▶ **What needs to be done**:
Reproduce word for word, from the entries below, the line with "lemma A_eq_msSpec (cs", the line with "(f := fun lists i =>", and every line between them, and nothing more.

Dataset entries:
◆ ◆ ◆ ◆

-- ===== VERDICT (by name: the statement is the Claim_ definition above) =====
theorem get_next_valid_maximum_spec : Claim_equal_get_next_valid_maximum := by
  intro bank nl _ _
  unfold Spec_get_next_valid_maximum get_next_valid_maximum get_next_valid_maximum_alt
  dsimp only
  have hrev : (PySem.List.slice? (PySem.List.pyRange 1 10 1) none none (-1)).getD [] =
      [9, 8, 7, 6, 5, 4, 3, 2, 1] := by decide
  rw [hrev]
  set limit : Int := max 0 (min ((bank.length : Int) - nl) (bank.length : Int)) with hlimit
  have hlim0 : 0 ≤ limit := le_max_left _ _
  have hslice : PySem.List.slice bank none (some limit) = bank.take limit.toNat :=
    PySem.List.slice_to bank hlim0
  rw [hslice, pvBscan_spec]
  set pfx := bank.take limit.toNat with hpfx
  set m := pvRunmax pfx 0 with hm
  -- the two key bridges between A's per-value tests and the prefix
  have hbridge : ∀ (i : Int) (idx : Nat), PySem.List.index? bank i = some idx →
      ((idx : Int) + nl < (bank.length : Int) ↔ PySem.List.index? pfx i = some idx) := by
    intro i idx hidx
    rw [hpfx, pv_index?_take bank i limit.toNat idx]
    have hlt : idx < bank.length := by
      obtain ⟨hk, _, _⟩ := PySem.List.getElem_of_index?_eq_some hidx
      exact hk
    constructor
    · intro h
      exact ⟨hidx, by omega⟩
    · rintro ⟨_, h⟩
      omega
  by_cases hpos : 0 < m
  · -- a valid digit exists in the prefix; both return its first index
    have hgood : m ∈ pfx ∧ 1 ≤ m ∧ m ≤ 9 := by
      rcases pvRunmax_good pfx 0 with h | h
      · omega
      · exact h
    have hmem_bank : m ∈ bank := List.mem_of_mem_take hgood.1
    set j := List.idxOf m pfx with hjdef
    have hjpfx : PySem.List.index? pfx m = some j := pv_index?_of_mem pfx m hgood.1
    have hjbank : PySem.List.index? bank m = some j := ((pv_index?_take bank m limit.toNat j).mp hjpfx).1
    have hfire : (j : Int) + nl < (bank.length : Int) := (hbridge m j hjbank).mpr hjpfx
    have hA : pvAloop bank nl [9, 8, 7, 6, 5, 4, 3, 2, 1] = (j : Int) := by
      apply pvAloop_hit bank nl m j hjbank hfire _ (by decide)
      · have : 1 ≤ m ∧ m ≤ 9 := ⟨hgood.2.1, hgood.2.2⟩
        simp only [List.mem_cons, List.not_mem_nil, or_false]
        omega
      · intro i hi hmi idx hidx
        by_contra hlt
        push Not at hlt
        have hin : PySem.List.index? pfx i = some idx := (hbridge i idx hidx).mp hlt
        have hipfx : i ∈ pfx := (PySem.List.index?_isSome_iff pfx i).mp (by rw [hin]; rfl)
        have h19 : 1 ≤ i ∧ i ≤ 9 := by
          simp only [List.mem_cons, List.not_mem_nil, or_false] at hi
          omega
        have := pvRunmax_ub pfx 0 i hipfx h19.1 h19.2
        omega
    rw [hA, if_pos hpos]
    simp
  · -- no valid digit in the prefix: both return index 0
    have hA : pvAloop bank nl [9, 8, 7, 6, 5, 4, 3, 2, 1] = 0 := by
      apply pvAloop_skip_all
      intro i hi idx hidx
      by_contra hlt
      push Not at hlt
      have hin : PySem.List.index? pfx i = some idx := (hbridge i idx hidx).mp hlt
      have hipfx : i ∈ pfx := (PySem.List.index?_isSome_iff pfx i).mp (by rw [hin]; rfl)
      have h19 : 1 ≤ i ∧ i ≤ 9 := by
        simp only [List.mem_cons, List.not_mem_nil, or_false] at hi
        omega
      have := pvRunmax_ub pfx 0 i hipfx h19.1 h19.2
      omega
    rw [hA, if_neg (by omega)]
-- pv_equiv track=rewrite | github.com/QuentinDubois-Polytech/PCP | C2022_4/corrections/D4_py.py | find_3
-- ===== SOURCE A (Python) =====
-- from collections import defaultdict
--
-- MOD = 2**59-55
--
-- OFF = ord('A')
--
-- def compare(s, n, l):
--   t = [True]*len(l)
--   for i in range(len(l)):
--     if t[i]:
--       t[i] = False
--       res, wit = 1, s[l[i]:l[i]+n]
--       for j in range(i+1, len(l)):
--         if wit == s[l[j]:l[j]+n]:
--           res += 1
--           t[j] = False
--           if res == 3:
--             return True
--   return False
--
-- def find_3(s, n):
--   D = defaultdict(list)
--   if n > len(s)-2:
--     return False
--   if n == 0:
--     return True
--   key = 0
--   rem = pow(26, n-1, MOD)
--   for i in range(n):
--     key = (key*26+ord(s[i])-OFF) % MOD
--   D[key].append(0)
--   for i in range(n, len(s)):
--     key = (key-rem*(ord(s[i-n])-OFF))
--     key = (key*26+ord(s[i])-OFF) % MOD
--     D[key].append(i-n+1)
--     if len(D[key]) > 2:
--       if compare(s, n, D[key]):
--         return True
--   return False
-- ===== SOURCE B (Python) =====
-- def find_3(s, n):
--     counts = {}
--     for i in range(len(s) - n + 1):
--         w = s[i:i+n]
--         c = counts.get(w, 0) + 1
--         if c == 3:
--             return True
--         counts[w] = c
--     return False
-- ===== Notes on version B (the rewrite author's own statement) =====
-- stated objective: simpler
-- what changed: Replaces the rolling-hash machinery (modular key updates, collision buckets, and the pairwise 'compare' scan with marker flags) by one pass that counts each length-n substring directly in a dictionary and returns True as soon as a count reaches 3; the guards for n == 0 and n > len(s)-2 disappear because direct counting already gives those answers.
-- outside the precondition, e.g. on find_3('', -1): A returns False, B returns False
import Mathlib
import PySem

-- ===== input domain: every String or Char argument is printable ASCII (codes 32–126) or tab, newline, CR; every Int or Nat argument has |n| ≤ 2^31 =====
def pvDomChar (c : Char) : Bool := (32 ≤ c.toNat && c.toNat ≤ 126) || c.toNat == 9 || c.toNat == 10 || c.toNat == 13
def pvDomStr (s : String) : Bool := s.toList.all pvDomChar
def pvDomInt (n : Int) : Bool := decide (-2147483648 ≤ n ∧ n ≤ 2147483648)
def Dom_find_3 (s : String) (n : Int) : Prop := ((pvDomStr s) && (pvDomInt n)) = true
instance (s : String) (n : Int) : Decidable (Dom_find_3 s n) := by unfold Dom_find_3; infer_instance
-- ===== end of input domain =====

-- B replaces A's rolling hash + collision buckets + pairwise compare by one direct
-- substring-counting pass over a dictionary (simpler; same answers, not claimed faster).

-- ===== PORT A =====
-- A's module constants MOD = 2**59-55 and OFF = ord('A')
def pvMOD : Int := 2 ^ 59 - 55
def pvOFF : Int := 65

-- s[p:p+n] as used by compare (l holds Int positions)
def pvWin (cs : List Char) (p : Int) (n : Int) : List Char :=
  PySem.List.slice cs (some p) (some (p + n))

-- inner loop of compare: 'for j in range(i+1, len(l)): …'; none = 'return True'
def pvCmpJ (cs : List Char) (n : Int) (l : List Int) (wit : List Char)
    (t : List Bool) (res : Int) (j : Nat) : Option (List Bool) :=
  if hj : j < l.length then
    if wit = pvWin cs l[j] n then
      let res' := res + 1
      let t' := t.set j false
      if res' = 3 then none
      else pvCmpJ cs n l wit t' res' (j + 1)
    else pvCmpJ cs n l wit t res (j + 1)
  else some t
termination_by l.length - j

-- outer loop of compare: 'for i in range(len(l)): …'
def pvCmpI (cs : List Char) (n : Int) (l : List Int) (t : List Bool) (i : Nat) : Bool :=
  if hi : i < l.length then
    if t.getD i false then
      let t' := t.set i false
      match pvCmpJ cs n l (pvWin cs l[i] n) t' 1 (i + 1) with
      | none => true
      | some t'' => pvCmpI cs n l t'' (i + 1)
    else pvCmpI cs n l t (i + 1)
  else false
termination_by l.length - i

-- compare(s, n, l)
def pvCompare (cs : List Char) (n : Int) (l : List Int) : Bool :=
  pvCmpI cs n l (List.replicate l.length true) 0

-- main loop of find_3: 'for i in range(n, len(s)): …'
def pvMainLoop (cs : List Char) (n : Int) (rem : Int) (key : Int)
    (D : PySem.Dict Int (List Int)) (i : Nat) : Bool :=
  if hi : i < cs.length then
    let key1 := key - rem * (((cs.getD (i - n.toNat) 'A').toNat : Int) - pvOFF)
    let key2 := PySem.Int.mod (key1 * 26 + (((cs.getD i 'A').toNat : Int) - pvOFF)) pvMOD
    let bucket := D.getD key2 [] ++ [(i : Int) - n + 1]
    let D' := D.insert key2 bucket
    if 2 < bucket.length then
      if pvCompare cs n bucket then true
      else pvMainLoop cs n rem key2 D' (i + 1)
    else pvMainLoop cs n rem key2 D' (i + 1)
  else false
termination_by cs.length - i
-- pv_equiv track=rewrite | github.com/jihun-24k/Algorithm | Programmers/jacquard.py | multiple_sets
-- ===== SOURCE A (Python) =====
-- def multiple_sets(string):
--     lists = []
--     for i in range(len(string) - 1):
--         if ord(string[i]) < 65 or ord(string[i]) > 90:
--             continue
--         elif ord(string[i + 1]) < 65 or ord(string[i + 1]) > 90:
--             continue
--         lists.append(string[i:i+2])
--     return lists
-- ===== SOURCE B (Python) =====
-- def multiple_sets(string):
--     # Two-phase: find maximal runs of ASCII uppercase letters, then expand
--     # each run into its adjacent 2-char slices.
--     res = []
--     n = len(string)
--     i = 0
--     while i < n:
--         if 65 <= ord(string[i]) <= 90:
--             j = i + 1
--             while j < n and 65 <= ord(string[j]) <= 90:
--                 j += 1
--             for k in range(i, j - 1):
--                 res.append(string[k:k+2])
--             i = j
--         else:
--             i += 1
--     return res
-- ===== Notes on version B (the rewrite author's own statement) =====
-- stated objective: alternative
-- what changed: Replaces the flat per-index filter (testing both chars at every position) with a two-phase scan that first finds maximal runs of ASCII uppercase letters and then emits each run's adjacent pairs.
import Mathlib
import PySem

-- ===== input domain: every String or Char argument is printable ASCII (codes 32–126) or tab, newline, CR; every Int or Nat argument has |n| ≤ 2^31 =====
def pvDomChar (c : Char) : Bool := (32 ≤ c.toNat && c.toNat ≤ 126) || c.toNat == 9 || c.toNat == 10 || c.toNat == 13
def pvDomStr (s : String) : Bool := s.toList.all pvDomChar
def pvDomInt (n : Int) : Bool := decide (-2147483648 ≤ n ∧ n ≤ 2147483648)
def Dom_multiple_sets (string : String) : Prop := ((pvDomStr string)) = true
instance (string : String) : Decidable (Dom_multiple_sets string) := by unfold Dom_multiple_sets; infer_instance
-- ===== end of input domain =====

-- B replaces A's flat per-index filter by a two-phase scan: find maximal runs of
-- ASCII uppercase letters, then emit each run's adjacent pairs (objective: alternative).

-- ===== PORT A =====
-- Every index i drawn from range(len-1) makes string[i] and string[i+1] valid, and
-- string[i:i+2] = take 2 of drop i, so getElem!/drop/take are exact here.
def multiple_sets (string : String) : List String :=
  let cs := string.toList
  (List.range (cs.length - 1)).foldl
    (fun lists i =>
      if (cs[i]!).toNat < 65 ∨ 90 < (cs[i]!).toNat then lists
      else if (cs[i+1]!).toNat < 65 ∨ 90 < (cs[i+1]!).toNat then lists
      else lists ++ [String.ofList ((cs.drop i).take 2)]) []

-- ===== PORT B =====
def msUp (c : Char) : Bool := 65 ≤ c.toNat && c.toNat ≤ 90

-- adjacent 2-char slices inside one run ('for k in range(i, j-1): res.append(string[k:k+2])')
def msPairs : List Char → List String
  | a :: b :: t => String.ofList [a, b] :: msPairs (b :: t)
  | _ => []

-- the outer while-loop of Source B: skip non-uppercase, else take the maximal uppercase run
def msRuns : List Char → List String
  | [] => []
  | c :: rest =>
    if msUp c then
      msPairs (c :: rest.takeWhile msUp) ++ msRuns (rest.dropWhile msUp)
    else msRuns rest
termination_by l => l.length
decreasing_by
  · exact Nat.lt_succ_of_le (List.length_dropWhile_le _ _)
  · exact Nat.lt_succ_self _

def multiple_sets_alt (string : String) : List String := msRuns string.toList

-- ===== PRECONDITION & SPEC =====
def Spec_multiple_sets (string : String) (out : List String) : Prop := out = multiple_sets_alt string
instance (string : String) (out : List String) : Decidable (Spec_multiple_sets string out) := by unfold Spec_multiple_sets; infer_instance

-- ===== CLAIM (what is proved, stated in full; the proofs are below) =====
def Claim_equal_multiple_sets : Prop := ∀ (string : String), Dom_multiple_sets string → Spec_multiple_sets string (multiple_sets string)

-- ===== LEMMAS AND PROOFS =====

-- common reference form: the adjacent-uppercase pairs of a character list
def msSpec : List Char → List String
  | a :: b :: t => (if msUp a && msUp b then [String.ofList [a, b]] else []) ++ msSpec (b :: t)
  | _ => []

-- A's per-index predicate
def msP (cs : List Char) (i : Nat) : Bool :=
  !((cs[i]!).toNat < 65 ∨ 90 < (cs[i]!).toNat : Bool) &&
  !((cs[i+1]!).toNat < 65 ∨ 90 < (cs[i+1]!).toNat : Bool)

lemma not_or_decide (p q : Prop) [Decidable p] [Decidable q] :
    (!decide (p ∨ q)) = (decide ¬p && decide ¬q) := by
  by_cases hp : p <;> by_cases hq : q <;> simp [hp, hq]

lemma not_lt65 (x : Nat) : (decide (¬(x < 65))) = (decide (65 ≤ x)) :=
  decide_eq_decide.mpr Nat.not_lt

lemma not_gt90 (x : Nat) : (decide (¬(90 < x))) = (decide (x ≤ 90)) :=
  decide_eq_decide.mpr Nat.not_lt

lemma msP_eq (cs : List Char) (i : Nat) :
    msP cs i = (msUp cs[i]! && msUp cs[(i+1)]!) := by
  simp only [msP, msUp, not_or_decide, not_lt65, not_gt90]

lemma A_filter_map (cs : List Char) :
    ((List.range (cs.length - 1)).filter (msP cs)).map
      (fun i => String.ofList ((cs.drop i).take 2)) = msSpec cs := by
  induction cs with
  | nil => simp [msSpec]
  | cons a rest ih =>
    cases rest with
    | nil => simp [msSpec]
    | cons b t =>
      have hshift : ∀ i, msP (a :: b :: t) (i + 1) = msP (b :: t) i := by
        intro i
        simp only [msP_eq, List.getElem!_cons_succ]
      have htail :
          ((List.filter (msP (a :: b :: t)) ((List.range t.length).map (· + 1))).map
            (fun i => String.ofList (((a :: b :: t).drop i).take 2))) = msSpec (b :: t) := by
        rw [List.filter_map, List.map_map]
        have hp : (List.range t.length).filter (msP (a :: b :: t) ∘ (· + 1)) =
            (List.range t.length).filter (msP (b :: t)) :=
          List.filter_congr (fun i _ => hshift i)
        rw [hp]
        have hf : ((fun i => String.ofList (((a :: b :: t).drop i).take 2)) ∘ (· + 1)) =
            (fun i => String.ofList (((b :: t).drop i).take 2)) := by
          funext i; rfl
        rw [hf]
        exact ih
      have h0 : msP (a :: b :: t) 0 = (msUp a && msUp b) := by
        simp only [msP_eq, List.getElem!_cons_zero, List.getElem!_cons_succ]
      have hlen : (a :: b :: t).length - 1 = t.length + 1 := rfl
      rw [hlen, List.range_succ_eq_map, List.filter_cons, h0, msSpec]
      by_cases hab : (msUp a && msUp b) = true
      · rw [if_pos hab, if_pos hab, List.map_cons, htail]
        rfl
      · rw [if_neg hab, if_neg hab, htail, List.nil_append]

lemma A_eq_msSpec (cs : List Char) :
    (List.range (cs.length - 1)).foldl
      (fun lists i =>
        if (cs[i]!).toNat < 65 ∨ 90 < (cs[i]!).toNat then lists
        else if (cs[i+1]!).toNat < 65 ∨ 90 < (cs[i+1]!).toNat then lists
        else lists ++ [String.ofList ((cs.drop i).take 2)]) [] = msSpec cs := by
  have hcongr := PySem.List.foldl_congr_mem'
    (l := List.range (cs.length - 1)) (init := ([] : List String))
    (f := fun lists i =>
        if (cs[i]!).toNat < 65 ∨ 90 < (cs[i]!).toNat then lists
        else if (cs[i+1]!).toNat < 65 ∨ 90 < (cs[i+1]!).toNat then lists
        else lists ++ [String.ofList ((cs.drop i).take 2)])
    (g := fun lists i =>
        if msP cs i then lists ++ [String.ofList ((cs.drop i).take 2)] else lists)
    (by
      intro i _ lists
      dsimp only
      by_cases h1 : ((cs[i]!).toNat < 65 ∨ 90 < (cs[i]!).toNat)
      · have hm : msP cs i = false := by
          simp only [msP]; rw [decide_eq_true h1]; simp
        rw [if_pos h1, hm]
        exact (if_neg Bool.false_ne_true).symm
      · by_cases h2 : ((cs[i+1]!).toNat < 65 ∨ 90 < (cs[i+1]!).toNat)
        · have hm : msP cs i = false := by
            simp only [msP]; rw [decide_eq_true h2]; simp
          rw [if_neg h1, if_pos h2, hm]
          exact (if_neg Bool.false_ne_true).symm
        · have hm : msP cs i = true := by
            simp only [msP]; rw [decide_eq_false h1, decide_eq_false h2]; rfl
          rw [if_neg h1, if_neg h2, hm]
          exact (if_pos rfl).symm)
  rw [hcongr, PySem.List.foldl_append_if, List.nil_append, A_filter_map]

lemma msPairs_run (t : List Char) :
    (∀ l : List Char, l.length ≤ t.length → msRuns l = msSpec l) →
    ∀ c, msUp c = true →
    msPairs (c :: t.takeWhile msUp) ++ msRuns (t.dropWhile msUp) = msSpec (c :: t) := by
  induction t with
  | nil => intro _ c hc; simp [msPairs, msRuns, msSpec]
  | cons b t ih =>
    intro H c hc
    have e2 : msSpec (c :: b :: t) =
        (if msUp c && msUp b then [String.ofList [c, b]] else []) ++ msSpec (b :: t) := rfl
    by_cases hb : msUp b = true
    · have e1 : msPairs (c :: b :: List.takeWhile msUp t) =
          String.ofList [c, b] :: msPairs (b :: List.takeWhile msUp t) := rfl
      rw [List.takeWhile_cons_of_pos hb, List.dropWhile_cons_of_pos hb, e1, e2, hc, hb]
      simp only [Bool.and_self, if_true, List.cons_append]
      exact congrArg₂ _ rfl (ih (fun l hl => H l (le_trans hl (Nat.le_succ _))) b hb)
    · have hb' : msUp b = false := by simpa using hb
      rw [List.takeWhile_cons_of_neg (by simp [hb']),
          List.dropWhile_cons_of_neg (by simp [hb']), e2, hb', Bool.and_false,
          if_neg Bool.false_ne_true, List.nil_append]
      have hpc : msPairs [c] = [] := rfl
      rw [hpc, List.nil_append]
      exact H (b :: t) (le_refl _)

lemma msRuns_eq_msSpec : ∀ l : List Char, msRuns l = msSpec l := by
  have key : ∀ n, ∀ l : List Char, l.length ≤ n → msRuns l = msSpec l := by
    intro n
    induction n with
    | zero =>
      intro l hl
      have : l = [] := List.eq_nil_of_length_eq_zero (Nat.le_zero.mp hl)
      subst this; simp [msRuns, msSpec]
    | succ n ih =>
      intro l hl
      cases l with
      | nil => simp [msRuns, msSpec]
      | cons c rest =>
        by_cases hc : msUp c = true
        · rw [msRuns, if_pos hc]
          exact msPairs_run rest
            (fun l' hl' => ih l' (le_trans hl' (Nat.le_of_succ_le_succ hl))) c hc
        · rw [msRuns, if_neg hc]
          cases rest with
          | nil =>
            have hc' : msUp c = false := by simpa using hc
            simp [msRuns, msSpec]
          | cons b t =>
            have hc' : msUp c = false := by simpa using hc
            have e2 : msSpec (c :: b :: t) =
                (if msUp c && msUp b then [String.ofList [c, b]] else []) ++ msSpec (b :: t) := rfl
            rw [ih (b :: t) (Nat.le_of_succ_le_succ hl), e2, hc', Bool.false_and,
                if_neg Bool.false_ne_true, List.nil_append]
  exact fun l => key l.length l (le_refl _)

-- ===== VERDICT (by name: the statement is the Claim_ definition above) =====
theorem multiple_sets_spec : Claim_equal_multiple_sets := by
  intro s _
  unfold Spec_multiple_sets multiple_sets multiple_sets_alt
  rw [msRuns_eq_msSpec]
  exact A_eq_msSpec s.toList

◆ ◆ ◆ ◆

▶ **Solved exercise**:
lemma A_eq_msSpec (cs : List Char) :
    (List.range (cs.length - 1)).foldl
      (fun lists i =>
        if (cs[i]!).toNat < 65 ∨ 90 < (cs[i]!).toNat then lists
        else if (cs[i+1]!).toNat < 65 ∨ 90 < (cs[i+1]!).toNat then lists
        else lists ++ [String.ofList ((cs.drop i).take 2)]) [] = msSpec cs := by
  have hcongr := PySem.List.foldl_congr_mem'
    (l := List.range (cs.length - 1)) (init := ([] : List String))
    (f := fun lists i =>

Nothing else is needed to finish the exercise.